* Exercise requirements
Only the lines holding "parse" are wanted here; copy each from the listing.

* Given entries
-- pv_equiv track=rewrite | github.com/fly-dust/CoolPing | ping.py | get_int_after
-- ===== SOURCE A (Python) =====
-- def get_int_after(s, f): # A function for searching value
--     S = s.upper()
--     F = f.upper()
--     par = S.partition(F)
--     int_str = ""
--     for c in par[2]:
--         if c in ("-", "0", "1", "2", "3", "4", "5", "6", "7", "8", "9"):
--             int_str += c
--         else:
--             if c == ":" or c == "=" or c == " ":
--                 if int_str == "":
--                     continue
--             break
--     try:
--         return int(int_str)
--     except: #Timeout
--         return 0
-- ===== SOURCE B (Python) =====
-- def get_int_after(s, f):
--     # Two-phase decomposition: partition, strip the leading separator run,
--     # then slice off the maximal leading run of '-'/digits and parse it.
--     after = s.upper().partition(f.upper())[2]
--     stripped = after.lstrip(':= ')
--     end = next((i for i, c in enumerate(stripped) if c not in '-0123456789'),
--                len(stripped))
--     try:
--         return int(stripped[:end])
--     except ValueError:
--         return 0
-- ===== Notes on version B (the rewrite author's own statement) =====
-- stated objective: simpler
-- what changed: A's single stateful loop (collect digits, skip ':= ' only while the accumulator is empty, break otherwise) is split into two stateless phases: lstrip(':= ') to drop the leading separator run, then slicing off the maximal leading run of '-'/digit characters before one int() parse.
-- outside the precondition, e.g. on get_int_after('abc', ''): A raises ValueError, B raises ValueError
import Mathlib
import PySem

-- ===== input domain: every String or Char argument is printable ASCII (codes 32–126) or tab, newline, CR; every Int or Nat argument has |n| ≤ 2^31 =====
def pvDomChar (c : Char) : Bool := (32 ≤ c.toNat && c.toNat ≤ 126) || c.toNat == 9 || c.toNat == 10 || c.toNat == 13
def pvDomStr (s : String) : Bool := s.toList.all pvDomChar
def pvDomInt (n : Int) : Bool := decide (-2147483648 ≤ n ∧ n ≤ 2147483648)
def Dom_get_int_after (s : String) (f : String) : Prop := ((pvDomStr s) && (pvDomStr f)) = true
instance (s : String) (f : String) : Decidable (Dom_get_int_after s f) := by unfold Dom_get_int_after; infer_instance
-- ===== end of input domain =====

-- B replaces A's stateful collect-or-skip loop by two phases (lstrip the separator run, then slice
-- the maximal leading '-'/digit run); equivalence of return values is proved on f ≠ "".

-- shared helper: S.partition(F)[2] for F ≠ [] (exact: empty third part when F does not occur)
def pvPartitionTail (S F : List Char) : List Char :=
  let i := PySem.Chars.find S F
  if i = -1 then [] else S.drop (i.toNat + F.length)

-- ===== PORT A =====
def pvDigits : List Char := ['-', '0', '1', '2', '3', '4', '5', '6', '7', '8', '9']

-- A's for-loop with break/continue: collect digit chars; skip ':' '=' ' ' while int_str empty; else break
def pvLoopA (acc : List Char) : List Char → List Char
  | [] => acc
  | c :: rest =>
    if pvDigits.contains c then pvLoopA (acc ++ [c]) rest
    else if (c = ':' ∨ c = '=' ∨ c = ' ') ∧ acc = [] then pvLoopA acc rest
    else acc

def get_int_after (s : String) (f : String) : Int :=
  let S := PySem.Chars.upper s.toList
  let F := PySem.Chars.upper f.toList
  let int_str := pvLoopA [] (pvPartitionTail S F)
  (PySem.Int.ofChars? int_str).getD 0

-- ===== PORT B =====
def get_int_after_alt (s : String) (f : String) : Int :=
  let S := PySem.Chars.upper s.toList
  let F := PySem.Chars.upper f.toList
  let after := pvPartitionTail S F
  -- after.lstrip(':= ')
  let stripped := after.dropWhile (fun c => [':', '=', ' '].contains c)
  -- next((i for i, c in enumerate(stripped) if c not in '-0123456789'), len(stripped))
  let stop := stripped.findIdx (fun c => !pvDigits.contains c)
  (PySem.Int.ofChars? (stripped.take stop)).getD 0

-- ===== PRECONDITION & SPEC =====
-- Pre_ excludes only f = "", where A's str.partition raises ValueError ("empty separator")
def Pre_get_int_after (s : String) (f : String) : Prop := f ≠ ""
instance (s : String) (f : String) : Decidable (Pre_get_int_after s f) := by unfold Pre_get_int_after; infer_instance
def pvWitness_get_int_after : String × String := ("speed=12 x", "SPEED")

def Spec_get_int_after (s : String) (f : String) (out : Int) : Prop := out = get_int_after_alt s f
instance (s : String) (f : String) (out : Int) : Decidable (Spec_get_int_after s f out) := by unfold Spec_get_int_after; infer_instance

-- ===== CLAIM (what is proved, stated in full; the proofs are below) =====
def Claim_equal_get_int_after : Prop := ∀ (s : String) (f : String), Dom_get_int_after s f → Pre_get_int_after s f → Spec_get_int_after s f (get_int_after s f)

-- ===== LEMMAS AND PROOFS =====

-- once int_str is nonempty, A's loop keeps exactly the maximal leading digit run
lemma pvLoopA_ne (l : List Char) (acc : List Char) (h : acc ≠ []) :
    pvLoopA acc l = acc ++ l.takeWhile (fun c => pvDigits.contains c) := by
  induction l generalizing acc with
  | nil => simp [pvLoopA]
  | cons c rest ih =>
    by_cases hd : c ∈ pvDigits
    · have h1 : pvLoopA acc (c :: rest) = pvLoopA (acc ++ [c]) rest := by simp [pvLoopA, hd]
      rw [h1, ih (acc ++ [c]) (by simp)]
      simp [hd]
    · simp [pvLoopA, hd, h]

-- A's whole loop from the empty accumulator = drop the leading separator run, then the digit run
lemma pvLoopA_nil (l : List Char) :
    pvLoopA [] l =
      (l.dropWhile (fun c => [':', '=', ' '].contains c)).takeWhile (fun c => pvDigits.contains c) := by
  induction l with
  | nil => simp [pvLoopA]
  | cons c rest ih =>
    by_cases hd : c ∈ pvDigits
    · have hns : ¬(c = ':' ∨ c = '=' ∨ c = ' ') := by
        simp only [pvDigits, List.mem_cons, List.not_mem_nil, or_false] at hd
        rcases hd with h|h|h|h|h|h|h|h|h|h|h <;> subst h <;> decide
      push Not at hns
      obtain ⟨h1, h2, h3⟩ := hns
      have he : pvLoopA [] (c :: rest) = pvLoopA [c] rest := by simp [pvLoopA, hd]
      rw [he, pvLoopA_ne rest [c] (by simp)]
      simp [hd, h1, h2, h3]
    · by_cases hsep : c = ':' ∨ c = '=' ∨ c = ' '
      · have hc : ([':', '=', ' '].contains c) = true := by
          rcases hsep with h | h | h <;> simp [h]
        simp [pvLoopA, hd, hsep, ih]
      · push Not at hsep
        obtain ⟨h1, h2, h3⟩ := hsep
        simp [pvLoopA, hd, h1, h2, h3]

-- ===== VERDICT (by name: the statement is the Claim_ definition above) =====
theorem get_int_after_spec : Claim_equal_get_int_after := by
  intro s f _ _
  unfold Spec_get_int_after get_int_after get_int_after_alt
  simp only [pvLoopA_nil, List.takeWhile_eq_take_findIdx_not]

* Finished exercise
--     # then slice off the maximal leading run of '-'/digits and parse it.
-- what changed: A's single stateful loop (collect digits, skip ':= ' only while the accumulator is empty, break otherwise) is split into two stateless phases: lstrip(':= ') to drop the leading separator run, then slicing off the maximal leading run of '-'/digit characters before one int() parse.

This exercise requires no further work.